Usually what I do at the start of my practice session is to produce a sound on the saxophone with as little effort as possible. This usually means that in the first few minutes I get no sound, other than the air going through the mouthpiece (not vibrating the reed.) As I begin to increase my energy, coupled with my intention, I gradually begin to get the reed to vibrate, and I learn how much effort is necessary in that moment, in that room, with that particular reed, to create a sound.

From there I continue to gradually increase my efforts until I’m getting a sound that pleases me. Just the right amount of effort to express my sound. All because I let myself discover, not knowing until I get there. I approach my technical work the same way. How little effort does it take?

One of the aims of the Alexander Technique is to help you learn how to gauge the appropriate amount of tension for an activity (musical or otherwise),  by observing the relationship of the head, neck and back.

When there is too much effort, the neck usually tenses and shortens, which causes the back to narrow and stiffen, which then interferes with everything else (hands, breathing, mouth…you name it). Alexander called this head/neck/back relationship the primary control, as it is primary in conditioning the coordination of the entire organism. (Both my teaching and playing experience confirm this principle to be true without exception.)

In the Alexander Technique, you learn how to carry out your activities without this tension. As you do, you discover again. You discover over and over that you can do things with even less effort than you thought. It is a life long journey of discovery.

You never really know how little effort it ultimately takes to play your instrument (or do anything else, for that matter). You learn only that you can always do less, and that as you do less, you get so much more.

So whenever you have these instances of seemingly effortless playing, playing that is beyond what your normal limitations are, observe your thinking and your body. Notice how free your body is, how much less tension than normal you are bringing into the music making process. In particular, notice your neck, shoulders and back, see how freely they work together. Notice how easy, mobile and confident your balance is.

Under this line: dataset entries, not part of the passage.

-- pv_equiv track=rewrite | github.com/kev1n/AdventOfCode | AdventOfCode/day9/main.py | getPossible
-- ===== SOURCE A (Python) =====
-- def getPossible(listOfNum, possible):
--   trueFalse = False
--   listOfNum = listOfNum[(len(listOfNum)-25):]
--   for i in listOfNum:
--     for z in listOfNum:
--       if i + z == possible:
--         trueFalse = True
--   return trueFalse
-- ===== SOURCE B (Python) =====
-- def getPossible(listOfNum, possible):
--   window = sorted(listOfNum[(len(listOfNum)-25):])
--   lo = 0
--   hi = len(window) - 1
--   while lo <= hi:
--     s = window[lo] + window[hi]
--     if s == possible:
--       return True
--     if s < possible:
--       lo += 1
--     else:
--       hi -= 1
--   return False
-- ===== Notes on version B (the rewrite author's own statement) =====
-- stated objective: alternative
-- what changed: Replaces A's quadratic double loop over the last-25 window with sort-then-two-pointer: the window is sorted and scanned from both ends, moving the low pointer when the sum is too small and the high pointer when too large (lo == hi allowed, so self-pairing 2*x == possible still counts, as in A).
import Mathlib
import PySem

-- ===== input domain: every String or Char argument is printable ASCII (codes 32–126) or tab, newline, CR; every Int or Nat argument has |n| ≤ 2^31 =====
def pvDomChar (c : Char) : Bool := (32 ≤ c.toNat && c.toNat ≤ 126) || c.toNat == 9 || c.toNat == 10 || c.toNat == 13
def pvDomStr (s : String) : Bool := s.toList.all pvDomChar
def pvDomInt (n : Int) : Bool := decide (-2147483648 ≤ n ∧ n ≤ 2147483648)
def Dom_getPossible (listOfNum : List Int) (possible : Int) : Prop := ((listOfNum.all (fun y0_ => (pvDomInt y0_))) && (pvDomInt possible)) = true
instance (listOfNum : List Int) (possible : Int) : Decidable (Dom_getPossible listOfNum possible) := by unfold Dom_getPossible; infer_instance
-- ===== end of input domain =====

-- B replaces A's quadratic double loop over the last-25 window with sort-then-two-pointer
-- (lo == hi allowed so self-pairing counts, as in A's double loop); objective: alternative.


-- ===== PORT A =====
def getPossible (listOfNum : List Int) (possible : Int) : Bool :=
  let w := PySem.List.slice listOfNum (some ((listOfNum.length : Int) - 25)) none
  w.foldl (fun tf i =>
    w.foldl (fun tf z => if i + z = possible then true else tf) tf) false

-- ===== PORT B =====
-- the two-pointer while loop of Source B, structurally recursive on a fuel that bounds the
-- iteration count (each step moves lo up or hi down, so (hi+1-lo).toNat iterations suffice);
-- indices stay in range (0 ≤ lo ≤ hi < length throughout), so getD with lo.toNat/hi.toNat
-- computes exactly Python's window[lo]/window[hi]
def tpLoop (w : List Int) (possible : Int) (lo hi : Int) : Nat → Bool
  | 0 => false
  | fuel + 1 =>
    if lo ≤ hi then
      let s := w.getD lo.toNat 0 + w.getD hi.toNat 0
      if s = possible then true
      else if s < possible then tpLoop w possible (lo + 1) hi fuel
      else tpLoop w possible lo (hi - 1) fuel
    else false

def getPossible_alt (listOfNum : List Int) (possible : Int) : Bool :=
  let window := PySem.List.sorted (PySem.List.slice listOfNum (some ((listOfNum.length : Int) - 25)) none) (fun x => x) false
  tpLoop window possible 0 ((window.length : Int) - 1) (window.length + 1)

-- ===== PRECONDITION & SPEC =====
def Spec_getPossible (listOfNum : List Int) (possible : Int) (out : Bool) : Prop := out = getPossible_alt listOfNum possible
instance (listOfNum : List Int) (possible : Int) (out : Bool) : Decidable (Spec_getPossible listOfNum possible out) := by unfold Spec_getPossible; infer_instance

-- ===== CLAIM (what is proved, stated in full; the proofs are below) =====
def Claim_equal_getPossible : Prop := ∀ (listOfNum : List Int) (possible : Int), Dom_getPossible listOfNum possible → Spec_getPossible listOfNum possible (getPossible listOfNum possible)

-- ===== LEMMAS AND PROOFS =====

-- A's inner accumulator loop is acc || any
theorem foldl_if_or {α : Type} (l : List α) (p : α → Prop) [DecidablePred p] (acc : Bool) :
    l.foldl (fun tf z => if p z then true else tf) acc = (acc || l.any (fun z => decide (p z))) := by
  induction l generalizing acc with
  | nil => simp
  | cons x xs ih =>
    simp only [List.foldl_cons, List.any_cons, ih]
    by_cases h : p x <;> simp [h]

theorem getPossible_eq_any (listOfNum : List Int) (possible : Int) :
    getPossible listOfNum possible =
      (PySem.List.slice listOfNum (some ((listOfNum.length : Int) - 25)) none).any
        (fun i => (PySem.List.slice listOfNum (some ((listOfNum.length : Int) - 25)) none).any
          (fun z => decide (i + z = possible))) := by
  unfold getPossible
  generalize (PySem.List.slice listOfNum (some ((listOfNum.length : Int) - 25)) none) = w
  have h : ∀ (v : List Int) (acc : Bool),
      w.foldl (fun tf i => v.foldl (fun tf z => if i + z = possible then true else tf) tf) acc
        = (acc || w.any (fun i => v.any (fun z => decide (i + z = possible)))) := by
    intro v acc
    induction w generalizing acc with
    | nil => simp
    | cons x xs ih =>
      rw [List.foldl_cons, ih, foldl_if_or, List.any_cons]
      cases acc <;> simp
  simpa using h w false

-- two-pointer correctness on a getD-monotone list
theorem tpLoop_iff (w : List Int) (p : Int)
    (hmono : ∀ i j : Nat, i ≤ j → j < w.length → w.getD i 0 ≤ w.getD j 0) :
    ∀ (fuel : Nat) (lo hi : Int), (hi + 1 - lo).toNat ≤ fuel → 0 ≤ lo → hi < (w.length : Int) →
      (tpLoop w p lo hi fuel = true ↔
        ∃ i j : Nat, lo ≤ (i : Int) ∧ i ≤ j ∧ (j : Int) ≤ hi ∧ w.getD i 0 + w.getD j 0 = p) := by
  intro fuel
  induction fuel with
  | zero =>
    intro lo hi hm hlo hhi
    rw [tpLoop]
    simp only [Bool.false_eq_true, false_iff]
    rintro ⟨i, j, h1, h2, h3, _⟩
    omega
  | succ fuel ih =>
    intro lo hi hm hlo hhi
    rw [tpLoop]
    by_cases hle : lo ≤ hi
    · simp only [if_pos hle]
      by_cases heq : w.getD lo.toNat 0 + w.getD hi.toNat 0 = p
      · simp only [if_pos heq, true_iff]
        exact ⟨lo.toNat, hi.toNat, by omega, by omega, by omega, heq⟩
      · simp only [if_neg heq]
        by_cases hlt : w.getD lo.toNat 0 + w.getD hi.toNat 0 < p
        · rw [if_pos hlt, ih (lo + 1) hi (by omega) (by omega) hhi]
          constructor
          · rintro ⟨i, j, h1, h2, h3, h4⟩
            exact ⟨i, j, by omega, h2, h3, h4⟩
          · rintro ⟨i, j, h1, h2, h3, h4⟩
            refine ⟨i, j, ?_, h2, h3, h4⟩
            by_contra hc
            have hi_eq : i = lo.toNat := by omega
            have hjle : w.getD j 0 ≤ w.getD hi.toNat 0 := hmono j hi.toNat (by omega) (by omega)
            rw [hi_eq] at h4
            omega
        · rw [if_neg hlt, ih lo (hi - 1) (by omega) hlo (by omega)]
          constructor
          · rintro ⟨i, j, h1, h2, h3, h4⟩
            exact ⟨i, j, h1, h2, by omega, h4⟩
          · rintro ⟨i, j, h1, h2, h3, h4⟩
            refine ⟨i, j, h1, h2, ?_, h4⟩
            by_contra hc
            have hj_eq : j = hi.toNat := by omega
            have hile : w.getD lo.toNat 0 ≤ w.getD i 0 := hmono lo.toNat i (by omega) (by omega)
            rw [hj_eq] at h4
            omega
    · rw [if_neg hle]
      simp only [Bool.false_eq_true, false_iff]
      rintro ⟨i, j, h1, h2, h3, _⟩
      exact hle (by omega)

-- ===== VERDICT (by name: the statement is the Claim_ definition above) =====
theorem getPossible_spec : Claim_equal_getPossible := by
  intro listOfNum possible _
  unfold Spec_getPossible getPossible_alt
  rw [getPossible_eq_any]
  generalize hsl : (PySem.List.slice listOfNum (some ((listOfNum.length : Int) - 25)) none) = w0
  set w := PySem.List.sorted w0 (fun x => x) false with hw
  have hperm : w.Perm w0 := PySem.List.sorted_perm w0 (fun x => x) false
  have hmono : ∀ i j : Nat, i ≤ j → j < w.length → w.getD i 0 ≤ w.getD j 0 := by
    intro i j hij hj
    have hi : i < w.length := lt_of_le_of_lt hij hj
    rw [List.getD_eq_getElem w 0 hi, List.getD_eq_getElem w 0 hj]
    exact PySem.List.sorted_id_getElem_mono w0 hij hj
  rw [Bool.eq_iff_iff, tpLoop_iff w possible hmono (w.length + 1) 0 ((w.length : Int) - 1) (by omega) le_rfl (by omega)]
  simp only [List.any_eq_true, decide_eq_true_eq]
  constructor
  · rintro ⟨x, hx, z, hz, hxz⟩
    have hx' : x ∈ w := hperm.mem_iff.mpr hx
    have hz' : z ∈ w := hperm.mem_iff.mpr hz
    obtain ⟨a, ha, hxa⟩ := List.getElem_of_mem hx'
    obtain ⟨b, hb, hzb⟩ := List.getElem_of_mem hz'
    rcases le_total a b with hab | hab
    · exact ⟨a, b, by omega, hab, by omega,
        by rw [List.getD_eq_getElem w 0 ha, List.getD_eq_getElem w 0 hb, hxa, hzb]; exact hxz⟩
    · exact ⟨b, a, by omega, hab, by omega,
        by rw [List.getD_eq_getElem w 0 hb, List.getD_eq_getElem w 0 ha, hzb, hxa]; omega⟩
  · rintro ⟨i, j, _, hij, hj, hsum⟩
    have hj' : j < w.length := by omega
    have hi' : i < w.length := lt_of_le_of_lt hij hj'
    refine ⟨w[i], hperm.mem_iff.mp (List.getElem_mem hi'), w[j], hperm.mem_iff.mp (List.getElem_mem hj'), ?_⟩
    rw [List.getD_eq_getElem w 0 hi', List.getD_eq_getElem w 0 hj'] at hsum
    exact hsum
-- pv_equiv track=rewrite | github.com/andrew-fiel/ruth-scrabble | Board.py | _bitVectorToList
-- ===== SOURCE A (Python) =====
-- def _bitVectorToList(value):
--     offset = 0
--     result = []
--     while value != 0:
--         if(value & 1 != 0):
--             temp = offset + ord('A')
--             result.append(chr(temp))
--         value = value & ~1
--         value = value >> 1
--         offset += 1
--     return result
-- ===== SOURCE B (Python) =====
-- def _bitVectorToList(value):
--     # Build the binary string once, then scan it from the least-significant end.
--     bits = bin(value)[2:]
--     return [chr(i + ord('A')) for i, ch in enumerate(reversed(bits)) if ch == '1']
-- ===== Notes on version B (the rewrite author's own statement) =====
-- stated objective: idiomatic
-- what changed: B builds the binary string with bin() once and scans its reversed characters with enumerate, instead of A's mask-and-shift while loop over the integer.
import Mathlib
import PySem

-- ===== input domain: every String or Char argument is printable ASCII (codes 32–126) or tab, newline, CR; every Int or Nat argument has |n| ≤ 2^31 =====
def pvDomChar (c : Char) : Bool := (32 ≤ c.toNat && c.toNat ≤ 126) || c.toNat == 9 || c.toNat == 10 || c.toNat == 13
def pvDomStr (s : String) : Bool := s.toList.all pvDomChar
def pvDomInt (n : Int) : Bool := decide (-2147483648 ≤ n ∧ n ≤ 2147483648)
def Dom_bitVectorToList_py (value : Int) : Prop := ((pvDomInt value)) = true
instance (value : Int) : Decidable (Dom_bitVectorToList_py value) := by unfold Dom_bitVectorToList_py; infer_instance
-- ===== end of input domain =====

-- B replaces A's mask-and-shift while loop with a scan of the reversed bin() string (idiomatic, same cost).

-- ===== PORT A =====
-- A's while loop; fuel = value.toNat + 1 only makes the recursion total (the loop halves a
-- positive value each step, so the fuel is never exhausted on 0 ≤ value; A diverges on value < 0).
def bitVectorToList_py_loop : Nat → Int → Int → List String → List String
  | 0, _, _, result => result
  | fuel + 1, value, offset, result =>
    if value = 0 then result
    else
      let result' := if PySem.Int.band value 1 ≠ 0
        then result ++ [String.mk [Char.ofNat (offset + 65).toNat]]   -- temp = offset + ord('A'); chr(temp)
        else result
      bitVectorToList_py_loop fuel ((PySem.Int.band value (Int.not 1)) >>> (1 : Nat)) (offset + 1) result'

def bitVectorToList_py (value : Int) : List String :=
  bitVectorToList_py_loop (value.toNat + 1) value 0 []

-- ===== PORT B =====
-- bin(value)[2:] as a char list (PySem.Int.toBinChars0b = bin), then the comprehension over
-- enumerate(reversed(bits)) as filterMap over PySem.List.enumerate of the reversed list.
def bitVectorToList_py_alt (value : Int) : List String :=
  let bits := (PySem.Int.toBinChars0b value).drop 2
  (PySem.List.enumerate bits.reverse).filterMap
    (fun p => if p.2 = '1' then some (String.mk [Char.ofNat (p.1 + 65).toNat]) else none)

-- ===== PRECONDITION & SPEC =====
-- Pre_ excludes value < 0: there A's while loop never terminates (value >> 1 stays negative).
def Pre_bitVectorToList_py (value : Int) : Prop := 0 ≤ value
instance (value : Int) : Decidable (Pre_bitVectorToList_py value) := by unfold Pre_bitVectorToList_py; infer_instance
def pvWitness_bitVectorToList_py : Int := 21

def Spec_bitVectorToList_py (value : Int) (out : List String) : Prop := out = bitVectorToList_py_alt value
instance (value : Int) (out : List String) : Decidable (Spec_bitVectorToList_py value out) := by unfold Spec_bitVectorToList_py; infer_instance

-- ===== CLAIM (what is proved, stated in full; the proofs are below) =====
def Claim_equal_bitVectorToList_py : Prop := ∀ (value : Int), Dom_bitVectorToList_py value → Pre_bitVectorToList_py value → Spec_bitVectorToList_py value (bitVectorToList_py value)

-- ===== LEMMAS AND PROOFS =====

-- canonical per-bit result, recursing on the halved value
def pvBits (n : Nat) (k : Int) : List String :=
  if n = 0 then []
  else (if n % 2 = 1 then [String.mk [Char.ofNat (k + 65).toNat]] else []) ++ pvBits (n / 2) (k + 1)
decreasing_by exact Nat.div_lt_self (Nat.pos_of_ne_zero (by assumption)) (by norm_num)

-- msb-first binary digit characters (what Nat.toDigits 2 computes)
def pvMsb (n : Nat) : List Char :=
  if n < 2 then [Nat.digitChar n]
  else pvMsb (n / 2) ++ [Nat.digitChar (n % 2)]
decreasing_by exact Nat.div_lt_self (by omega) (by norm_num)

theorem pvToDigitsCore_eq (fuel : Nat) : ∀ (n : Nat) (ds : List Char),
    n < fuel → Nat.toDigitsCore 2 fuel n ds = pvMsb n ++ ds := by
  induction fuel with
  | zero => intro n ds h; omega
  | succ fuel ih =>
    intro n ds h
    rw [Nat.toDigitsCore]
    by_cases h2 : n / 2 = 0
    · have hn : n < 2 := by omega
      simp only [h2, if_pos rfl]
      conv_rhs => rw [pvMsb, if_pos hn]
      rw [Nat.mod_eq_of_lt hn]
      rfl
    · simp only [if_neg h2]
      rw [ih (n / 2) _ (by omega)]
      conv_rhs => rw [pvMsb, if_neg (show ¬ n < 2 by omega)]
      simp

theorem pvToDigits_eq (n : Nat) : Nat.toDigits 2 n = pvMsb n := by
  rw [Nat.toDigits, pvToDigitsCore_eq (n + 1) n [] (by omega)]
  simp

theorem pvMsb_reverse (n : Nat) (h : 2 ≤ n) :
    (pvMsb n).reverse = Nat.digitChar (n % 2) :: (pvMsb (n / 2)).reverse := by
  rw [pvMsb, if_neg (by omega)]
  simp

-- the B-side comprehension over enumerate, as a function of the reversed char list
def pvLetters (l : List Char) (k : Int) : List String :=
  (PySem.List.enumerate l k).filterMap
    (fun p => if p.2 = '1' then some (String.mk [Char.ofNat (p.1 + 65).toNat]) else none)

theorem pvLetters_cons (c : Char) (l : List Char) (k : Int) :
    pvLetters (c :: l) k
      = (if c = '1' then [String.mk [Char.ofNat (k + 65).toNat]] else []) ++ pvLetters l (k + 1) := by
  unfold pvLetters
  rw [PySem.List.enumerate_cons]
  by_cases hc : c = '1' <;> simp [hc]

theorem pvLetters_msb (n : Nat) (k : Int) : pvLetters ((pvMsb n).reverse) k = pvBits n k := by
  induction n using Nat.strong_induction_on generalizing k with
  | _ n ih =>
    by_cases h2 : 2 ≤ n
    · rw [pvMsb_reverse n h2, pvLetters_cons, ih (n / 2) (by omega) (k + 1)]
      conv_rhs => rw [pvBits, if_neg (show ¬ n = 0 by omega)]
      rcases (show n % 2 = 0 ∨ n % 2 = 1 by omega) with h | h <;> simp [h, Nat.digitChar]
    · interval_cases n
      · rw [pvMsb]; simp [pvLetters, PySem.List.enumerate_cons, PySem.List.enumerate,
          Nat.digitChar, pvBits]
      · rw [pvMsb]
        simp only [if_pos (by norm_num : 1 < 2)]
        rw [show ([Nat.digitChar 1].reverse) = ['1'] by rfl, pvLetters_cons]
        simp [pvLetters, PySem.List.enumerate, pvBits]

theorem pvAlt_eq (n : Nat) : bitVectorToList_py_alt (n : Int) = pvBits n 0 := by
  unfold bitVectorToList_py_alt
  have hb : (PySem.Int.toBinChars0b (n : Int)).drop 2 = Nat.toDigits 2 n := by
    have hnn : ¬((n : Int) < 0) := by omega
    simp [PySem.Int.toBinChars0b, hnn]
  rw [hb, pvToDigits_eq]
  exact pvLetters_msb n 0

theorem pvStep_band (n : Nat) :
    (PySem.Int.band (n : Int) (Int.not 1)) >>> (1 : Nat) = ((n / 2 : Nat) : Int) := by
  have h1 : PySem.Int.band (n : Int) (Int.not 1) = ((n - n % 2 : Nat) : Int) := by
    simp [PySem.Int.band, Int.not]
  rw [h1, ← Int.natCast_shiftRight]
  congr 1
  omega

theorem pvBand_one (n : Nat) : PySem.Int.band (n : Int) 1 = ((n % 2 : Nat) : Int) := by
  simp [PySem.Int.band]

theorem pvLoop_eq (fuel : Nat) : ∀ (n : Nat) (k : Int) (acc : List String),
    n < 2 ^ fuel → bitVectorToList_py_loop fuel (n : Int) k acc = acc ++ pvBits n k := by
  induction fuel with
  | zero =>
    intro n k acc h
    have : n = 0 := by simpa using h
    subst this
    rw [pvBits]; simp [bitVectorToList_py_loop]
  | succ fuel ih =>
    intro n k acc h
    by_cases h0 : n = 0
    · subst h0; rw [pvBits]; simp [bitVectorToList_py_loop]
    · rw [bitVectorToList_py_loop, if_neg (by exact_mod_cast h0)]
      rw [pvStep_band n]
      have hhalf : n / 2 < 2 ^ fuel := by
        have := Nat.pow_succ 2 fuel
        omega
      rw [ih (n / 2) (k + 1) _ hhalf]
      conv_rhs => rw [pvBits, if_neg h0]
      have hb : (PySem.Int.band (n : Int) 1 ≠ 0) ↔ n % 2 = 1 := by
        rw [pvBand_one]
        omega
      by_cases hm : n % 2 = 1
      · simp only [if_pos (hb.mpr hm), if_pos hm]
        simp
      · have : ¬ (PySem.Int.band (n : Int) 1 ≠ 0) := by
          intro hc; exact hm (hb.mp hc)
        simp only [if_neg this, if_neg hm]
        simp

-- ===== VERDICT (by name: the statement is the Claim_ definition above) =====
theorem bitVectorToList_py_spec : Claim_equal_bitVectorToList_py := by
  intro value _ hpre
  obtain ⟨n, rfl⟩ := Int.eq_ofNat_of_zero_le hpre
  unfold Spec_bitVectorToList_py bitVectorToList_py
  rw [pvAlt_eq]
  have : ((n : Int)).toNat = n := Int.toNat_natCast n
  rw [this]
  exact (pvLoop_eq (n + 1) n 0 [] (Nat.lt_two_pow_self.trans (Nat.pow_lt_pow_succ (by norm_num)))).trans (by simp)
theorem inner_nil (u : List (List Char)) :
    ∀ (files : List (String × List String)) (head : List (List Char)),
    (∀ x ∈ u, ("diff".toList).isPrefixOf x = false) →
    u.foldl pdStep (files, head, []) =
      (files, head ++ (gsp "@@".toList u).1,
        ((gsp "@@".toList u).2.map (fun q => q.1 :: q.2)).reverse) := by
  induction u with
  | nil => intro files head _; simp [gsp]
  | cons y u' ih =>
    intro files head hclean
    have hd : ("diff".toList).isPrefixOf y = false := hclean y (by simp)
    have hdP : ¬ ("diff".toList <+: y) := fun hh => by
      rw [List.isPrefixOf_iff_prefix.2 hh] at hd; cases hd
    have hstep : pdStep (files, head, []) y =
        if ("@@".toList).isPrefixOf y then (files, head, [[y]])
        else (files, head ++ [y], []) := by
      simp [pdStep, PySem.Chars.startswith]
      exact fun hh => absurd hh hdP
    rw [List.foldl_cons, hstep]
    by_cases ha : ("@@".toList).isPrefixOf y = true
    · rw [if_pos ha]
      rw [inner_cons u' files head [y] [] (fun x hx => hclean x (by simp [hx]))]
      simp only [gsp, ha, if_true]
      simp
    · have ha' : ("@@".toList).isPrefixOf y = false := by
        cases hb : ("@@".toList).isPrefixOf y with
        | false => rfl
        | true => exact absurd hb ha
      rw [if_neg ha]
      rw [ih files (head ++ [y]) (fun x hx => hclean x (by simp [hx]))]
      simp only [gsp, ha', Bool.false_eq_true, if_false]
      simp

theorem outer (GS : List (List Char × List (List Char))) :
    ∀ (files : List (String × List String)) (head : List (List Char))
      (groups : List (List (List Char))),
    (∀ q ∈ GS, ("diff".toList).isPrefixOf q.1 = true ∧
               ∀ x ∈ q.2, ("diff".toList).isPrefixOf x = false) →
    pdFinish ((GS.flatMap (fun q => q.1 :: q.2)).foldl pdStep (files, head, groups)) =
      files ++ [pdClose head groups files.isEmpty] ++
        GS.map (fun q => pdClose (q.1 :: (gsp "@@".toList q.2).1)
          (((gsp "@@".toList q.2).2.map (fun p => p.1 :: p.2)).reverse) false) := by
  induction GS with
  | nil => intro files head groups _; simp [pdFinish]
  | cons q GS' ih =>
    intro files head groups hq
    obtain ⟨hq1, hq2⟩ := hq q (by simp)
    have hstep : pdStep (files, head, groups) q.1 =
        (files ++ [pdClose head groups files.isEmpty], [q.1], []) := by
      simp [pdStep, PySem.Chars.startswith]
      exact fun hh => absurd (List.isPrefixOf_iff_prefix.1 hq1) hh
    rw [List.flatMap_cons, List.cons_append, List.foldl_cons, hstep, List.foldl_append]
    rw [inner_nil q.2 _ _ hq2]
    rw [ih _ _ _ (fun p hp => hq p (by simp [hp]))]
    have hne : (files ++ [pdClose head groups files.isEmpty]).isEmpty = false := by simp
    rw [hne]
    simp

theorem pre_join (w y : List Char) (t : List (List Char)) (h : w <+: y) :
    w ++ List.intercalate ['\n'] ((y.drop w.length) :: t) = List.intercalate ['\n'] (y :: t) := by
  obtain ⟨u, rfl⟩ := h
  rw [List.drop_left]
  cases t with
  | nil => simp [List.intercalate]
  | cons z t' =>
    show w ++ (u ++ '\n' :: List.intercalate ['\n'] (z :: t')) =
      (w ++ u) ++ '\n' :: List.intercalate ['\n'] (z :: t')
    simp

theorem diff_not_at (y : List Char) (h : ("diff".toList) <+: y) :
    ("@@".toList).isPrefixOf y = false := by
  obtain ⟨u, rfl⟩ := h
  rfl

def aFile (fd : List Char) : String × List String :=
  (String.ofList ((PySem.Chars.splitOn fd "\n@@".toList).headD []),
   ((((PySem.Chars.splitOn fd "\n@@".toList).tail.reverse).map
      (fun chunk => "\n@@".toList ++ chunk)).map String.ofList))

Then go back to noticing your thinking. How are your thoughts different than when you normally play. Make a real study of the differences. Keeping a practice log is especially helpful for this. The muscular effort you create in your body is a direct result of your thinking. Improve your thinking, liberate your playing.





  1. Steve Peterson says

    To quote that great jazz commentator Will Rogers, “It isn’t what we don’t know that gives us trouble, it’s what we know that ain’t so.” I’ve often found myself saying about an instrument or specific musical concept, “That’s it. Now after all this study I know all that can be done with this, and nothing new will come out of it.” Then, quite frequently I’ll hear some player making totally fresh music using that instrument or idea. The mistake would be to then say, “Okay, now that I’ve heard THAT guy, I know all that can be done with it”, when the right approach would be to accept that the limits of that instrument/idea may be nowhere near where we think they are and to just keep pushing.

    • admin says

      I completely agree, Steve (love the Will Roger’s quote!) The ultimate limitation of any musical instrument (or technique, or concept, etc.) lies in the mind of the artist. A favorite saying by F.M. Alexander comes to mind, “It is the things that don’t exist that are the most difficult to get rid of.” In other words, don’t get stuck in your beliefs. That, of course, is a lifelong endeavor.

  2. Melanie says

    Brings to mind a Russian study from way back . . . it looked at physical responses in the extremely elderly in the first moments after waking. Turns out they could shame the Radio City Rockettes before they woke up enough to remember they were 90- or 100-something. No muscle tears or broken bones, either.

    • admin says

      Thanks for that Melanie! That’s a very inspiring story. It’s amazing what happens when we stop limiting ourselves with our preconceptions. Our ability to move well and respond efficiently are always lying within us latently, waiting for us to call on them.